§ Problem description
Copy out each line in the material below that has the word "element".

§ The data
-- pv_equiv track=rewrite | github.com/antoinelemor/Transcribe-tool | transcribe_tool/utils/tokenizer.py | _merge_lowercase_fragments
-- ===== SOURCE A (Python) =====
-- from typing import List, Optional, Dict, Any
--
-- def _merge_lowercase_fragments(sentences: List[str]) -> List[str]:
--     """Merge sentence fragments that start with lowercase."""
--     if not sentences or len(sentences) < 2:
--         return sentences
--
--     merged = []
--     i = 0
--
--     while i < len(sentences):
--         current = sentences[i]
--
--         while i + 1 < len(sentences):
--             next_sent = sentences[i + 1].strip()
--             if next_sent and next_sent[0].islower():
--                 current = current.rstrip() + ' ' + next_sent
--                 i += 1
--             else:
--                 break
--
--         merged.append(current)
--         i += 1
--
--     return merged
-- ===== SOURCE B (Python) =====
-- from typing import List
--
-- def _merge_lowercase_fragments(sentences: List[str]) -> List[str]:
--     """Merge sentence fragments that start with lowercase."""
--     if not sentences or len(sentences) < 2:
--         return sentences
--     merged = []
--     for s in sentences:
--         stripped = s.strip()
--         if merged and stripped and stripped[0].islower():
--             merged[-1] = merged[-1].rstrip() + ' ' + stripped
--         else:
--             merged.append(s)
--     return merged
-- ===== Notes on version B (the rewrite author's own statement) =====
-- stated objective: simpler
-- what changed: Replaced the index-based outer while loop with a nested look-ahead while loop by a single forward for-loop that looks back at the accumulator and merges each lowercase-starting fragment into the last emitted sentence.
import Mathlib
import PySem

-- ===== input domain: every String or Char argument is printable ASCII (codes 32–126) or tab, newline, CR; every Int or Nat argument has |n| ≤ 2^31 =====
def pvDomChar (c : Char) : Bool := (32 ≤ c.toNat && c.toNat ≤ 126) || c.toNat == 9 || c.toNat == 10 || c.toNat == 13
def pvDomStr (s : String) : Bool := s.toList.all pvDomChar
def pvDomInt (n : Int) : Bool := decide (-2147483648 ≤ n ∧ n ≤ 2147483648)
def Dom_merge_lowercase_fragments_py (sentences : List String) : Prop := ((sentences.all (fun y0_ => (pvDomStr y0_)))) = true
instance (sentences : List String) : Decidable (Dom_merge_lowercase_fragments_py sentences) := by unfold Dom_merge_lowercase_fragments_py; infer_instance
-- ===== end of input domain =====

-- B replaces A's index-based outer while with nested look-ahead inner while by a single
-- forward loop that looks back at the accumulator and merges into its last element (simpler; same value).

-- `x[0].islower()` on a string known non-empty (both Pythons contain this expression)
def pvStartsLower (ns : String) : Bool :=
  match ns.toList with
  | [] => false
  | c :: _ => PySem.Chars.islower c

-- ===== PORT A =====
-- A's inner `while i + 1 < len(sentences)` loop: state = (current, remaining suffix after i)
def pvAInner (current : String) (rest : List String) : String × List String :=
  match rest with
  | [] => (current, rest)
  | n :: rest' =>
      let next_sent := PySem.Str.strip n
      if next_sent ≠ "" ∧ pvStartsLower next_sent = true then
        pvAInner (PySem.Str.rstrip current ++ " " ++ next_sent) rest'
      else
        (current, rest)

theorem pvAInner_len (current : String) (rest : List String) :
    (pvAInner current rest).2.length ≤ rest.length := by
  induction rest generalizing current with
  | nil => simp [pvAInner]
  | cons n rest' ih =>
      simp only [pvAInner]
      split
      · exact le_trans (ih _) (Nat.le_succ _)
      · simp

-- A's outer `while i < len(sentences)` loop over the remaining suffix
def pvAOuter (sentences : List String) : List String :=
  match sentences with
  | [] => []
  | c :: rest =>
      (pvAInner c rest).1 :: pvAOuter (pvAInner c rest).2
termination_by sentences.length
decreasing_by
  have := pvAInner_len c rest
  simp
  omega

def merge_lowercase_fragments_py (sentences : List String) : List String :=
  if sentences = [] ∨ sentences.length < 2 then sentences
  else pvAOuter sentences

-- ===== PORT B =====
-- B's loop body: look back at the accumulator, merge into its last element or append raw s
def pvBStep (merged : List String) (s : String) : List String :=
  let stripped := PySem.Str.strip s
  if merged ≠ [] ∧ stripped ≠ "" ∧ pvStartsLower stripped = true then
    merged.dropLast ++ [PySem.Str.rstrip merged.getLast! ++ " " ++ stripped]
  else
    merged ++ [s]

def merge_lowercase_fragments_py_alt (sentences : List String) : List String :=
  if sentences = [] ∨ sentences.length < 2 then sentences
  else sentences.foldl pvBStep []

-- ===== PRECONDITION & SPEC =====
def Spec_merge_lowercase_fragments_py (sentences : List String) (out : List String) : Prop := out = merge_lowercase_fragments_py_alt sentences
instance (sentences : List String) (out : List String) : Decidable (Spec_merge_lowercase_fragments_py sentences out) := by unfold Spec_merge_lowercase_fragments_py; infer_instance

-- ===== CLAIM (what is proved, stated in full; the proofs are below) =====
def Claim_equal_merge_lowercase_fragments_py : Prop := ∀ (sentences : List String), Dom_merge_lowercase_fragments_py sentences → Spec_merge_lowercase_fragments_py sentences (merge_lowercase_fragments_py sentences)

-- ===== LEMMAS AND PROOFS =====
theorem pvBStep_append (acc : List String) (c n : String) :
    pvBStep (acc ++ [c]) n =
      (let ns := PySem.Str.strip n
       if ns ≠ "" ∧ pvStartsLower ns = true then
         acc ++ [PySem.Str.rstrip c ++ " " ++ ns]
       else (acc ++ [c]) ++ [n]) := by
  simp only [pvBStep]
  split
  · rename_i h
    split
    · simp
    · rename_i h'
      exact absurd ⟨h.2.1, h.2.2⟩ h'
  · rename_i h
    split
    · rename_i h'
      exact absurd ⟨by simp, h'.1, h'.2⟩ h
    · rfl

theorem pvFoldl_eq_pvAOuter (l : List String) (acc : List String) (c : String) :
    List.foldl pvBStep (acc ++ [c]) l =
      acc ++ (pvAInner c l).1 :: pvAOuter (pvAInner c l).2 := by
  induction l generalizing acc c with
  | nil => simp [pvAInner, pvAOuter]
  | cons n t ih =>
      simp only [List.foldl_cons, pvBStep_append, pvAInner]
      split
      · rw [ih]
      · rw [ih (acc ++ [c]) n]
        simp [pvAOuter]

-- ===== VERDICT (by name: the statement is the Claim_ definition above) =====
theorem merge_lowercase_fragments_py_spec : Claim_equal_merge_lowercase_fragments_py := by
  intro sentences _
  unfold Spec_merge_lowercase_fragments_py merge_lowercase_fragments_py merge_lowercase_fragments_py_alt
  split
  · rfl
  · rename_i h
    match sentences, h with
    | c :: rest, _ =>
        have hfirst : pvBStep [] c = [] ++ [c] := by
          simp only [pvBStep]
          split
          · rename_i hc; exact absurd rfl hc.1
          · rfl
        simp only [List.foldl_cons, hfirst, List.nil_append]
        rw [pvAOuter]
        have h2 := pvFoldl_eq_pvAOuter rest [] c
        rw [List.nil_append] at h2
        exact h2.symm
def Spec_map_insertions (insertions : List (Int × String)) (start_msa_pos : Int) (end_msa_pos : Int) (sequence_bases : List (Int × List (String × String))) (gap_bases_dict : List (Int × List String)) (ref_gene : String) (max_scenarios : Int) (out : List (List (Int × Int))) : Prop := out = map_insertions_alt insertions start_msa_pos end_msa_pos sequence_bases gap_bases_dict ref_gene max_scenarios
instance (insertions : List (Int × String)) (start_msa_pos : Int) (end_msa_pos : Int) (sequence_bases : List (Int × List (String × String))) (gap_bases_dict : List (Int × List String)) (ref_gene : String) (max_scenarios : Int) (out : List (List (Int × Int))) : Decidable (Spec_map_insertions insertions start_msa_pos end_msa_pos sequence_bases gap_bases_dict ref_gene max_scenarios out) := by unfold Spec_map_insertions; infer_instance

-- ===== CLAIM (what is proved, stated in full; the proofs are below) =====
def Claim_equal_map_insertions : Prop := ∀ (insertions : List (Int × String)) (start_msa_pos : Int) (end_msa_pos : Int) (sequence_bases : List (Int × List (String × String))) (gap_bases_dict : List (Int × List String)) (ref_gene : String) (max_scenarios : Int), Dom_map_insertions insertions start_msa_pos end_msa_pos sequence_bases gap_bases_dict ref_gene max_scenarios → Pre_map_insertions insertions start_msa_pos end_msa_pos sequence_bases gap_bases_dict ref_gene max_scenarios → Spec_map_insertions insertions start_msa_pos end_msa_pos sequence_bases gap_bases_dict ref_gene max_scenarios (map_insertions insertions start_msa_pos end_msa_pos sequence_bases gap_bases_dict ref_gene max_scenarios)

-- ===== LEMMAS AND PROOFS =====

theorem pvWitness_ok : Dom_map_insertions pvWitness_map_insertions.1 pvWitness_map_insertions.2.1 pvWitness_map_insertions.2.2.1 pvWitness_map_insertions.2.2.2.1 pvWitness_map_insertions.2.2.2.2.1 pvWitness_map_insertions.2.2.2.2.2.1 pvWitness_map_insertions.2.2.2.2.2.2 ∧ Pre_map_insertions pvWitness_map_insertions.1 pvWitness_map_insertions.2.1 pvWitness_map_insertions.2.2.1 pvWitness_map_insertions.2.2.2.1 pvWitness_map_insertions.2.2.2.2.1 pvWitness_map_insertions.2.2.2.2.2.1 pvWitness_map_insertions.2.2.2.2.2.2 := by decide

-- the memo-free value of dp(i, j) (proof device, not a port)
def dpPure (ins : List (Int × String)) (gaps : List (Int × List String)) (maxS : Int) (i j : Nat) : pvCell :=
  if i ≥ ins.length ∨ j ≥ gaps.length then (0, [[]])
  else
    pvCombine (dpPure ins gaps maxS (i+1) j) (dpPure ins gaps maxS i (j+1))
      (pvDiag (ins.getD i (0, "")).1 (PySem.Str.upper (ins.getD i (0, "")).2)
        (gaps.getD j (0, [])) (dpPure ins gaps maxS (i+1) (j+1))) maxS
termination_by (ins.length - i) + (gaps.length - j)
decreasing_by all_goals omega

def ValidMemo (ins : List (Int × String)) (gaps : List (Int × List String)) (maxS : Int) (memo : PySem.Dict (Nat × Nat) pvCell) : Prop :=
  ∀ k v, memo.get? k = some v → v = dpPure ins gaps maxS k.1 k.2

theorem dpA_eq (ins : List (Int × String)) (gaps : List (Int × List String)) (maxS : Int) :
    ∀ (fuel i j : Nat) (memo : PySem.Dict (Nat × Nat) pvCell),
      (ins.length - i) + (gaps.length - j) ≤ fuel → ValidMemo ins gaps maxS memo →
      (dpA ins gaps maxS i j memo).1 = dpPure ins gaps maxS i j ∧
      ValidMemo ins gaps maxS (dpA ins gaps maxS i j memo).2 := by
  intro fuel
  induction fuel with
  | zero =>
    intro i j memo hf hv
    have hguard : i ≥ ins.length ∨ j ≥ gaps.length := by omega
    rw [dpA, dpPure]
    simp [hguard, hv]
  | succ f ih =>
    intro i j memo hf hv
    by_cases hguard : i ≥ ins.length ∨ j ≥ gaps.length
    · rw [dpA, dpPure]; simp [hguard, hv]
    · rw [dpA]
      simp only [hguard, dite_false]
      rcases hm : memo.get? (i, j) with _ | v
      · have h1 := ih (i+1) j memo (by omega) hv
        have h2 := ih i (j+1) (dpA ins gaps maxS (i+1) j memo).2 (by omega) h1.2
        by_cases hc : (gaps.getD j (0, [])).2.contains (PySem.Str.upper (ins.getD i (0, "")).2)
        · have h3 := ih (i+1) (j+1) (dpA ins gaps maxS i (j+1) (dpA ins gaps maxS (i+1) j memo).2).2 (by omega) h2.2
          simp only [hc, if_true]
          have hcell : pvCombine (dpA ins gaps maxS (i+1) j memo).1
              (dpA ins gaps maxS i (j+1) (dpA ins gaps maxS (i+1) j memo).2).1
              (pvDiag (ins.getD i (0, "")).1 (PySem.Str.upper (ins.getD i (0, "")).2)
                (gaps.getD j (0, []))
                (dpA ins gaps maxS (i+1) (j+1) (dpA ins gaps maxS i (j+1) (dpA ins gaps maxS (i+1) j memo).2).2).1) maxS
              = dpPure ins gaps maxS i j := by
            rw [h1.1, h2.1, h3.1]
            conv_rhs => rw [dpPure]
            rw [if_neg hguard]
          refine ⟨hcell, ?_⟩
          intro k v hk
          rw [PySem.Dict.get?_insert] at hk
          split at hk
          · next heq => subst heq; exact (Option.some.inj hk) ▸ hcell
          · exact h3.2 k v hk
        · have hd : pvDiag (ins.getD i (0, "")).1 (PySem.Str.upper (ins.getD i (0, "")).2)
              (gaps.getD j (0, [])) (dpPure ins gaps maxS (i+1) (j+1)) = ((0, []) : pvCell) := by
            unfold pvDiag; rw [if_neg hc]
          simp only [hc, if_false]  -- select the else branch
          have hcell : pvCombine (dpA ins gaps maxS (i+1) j memo).1
              (dpA ins gaps maxS i (j+1) (dpA ins gaps maxS (i+1) j memo).2).1
              ((0, []) : pvCell) maxS = dpPure ins gaps maxS i j := by
            rw [h1.1, h2.1]
            conv_rhs => rw [dpPure]
            rw [if_neg hguard, hd]
          refine ⟨hcell, ?_⟩
          intro k v hk
          rw [PySem.Dict.get?_insert] at hk
          split at hk
          · next heq => subst heq; exact (Option.some.inj hk) ▸ hcell
          · exact h2.2 k v hk
      · exact ⟨hv _ _ hm, hv⟩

§ Written answer
-- forward loop that looks back at the accumulator and merges into its last element (simpler; same value).
-- B's loop body: look back at the accumulator, merge into its last element or append raw s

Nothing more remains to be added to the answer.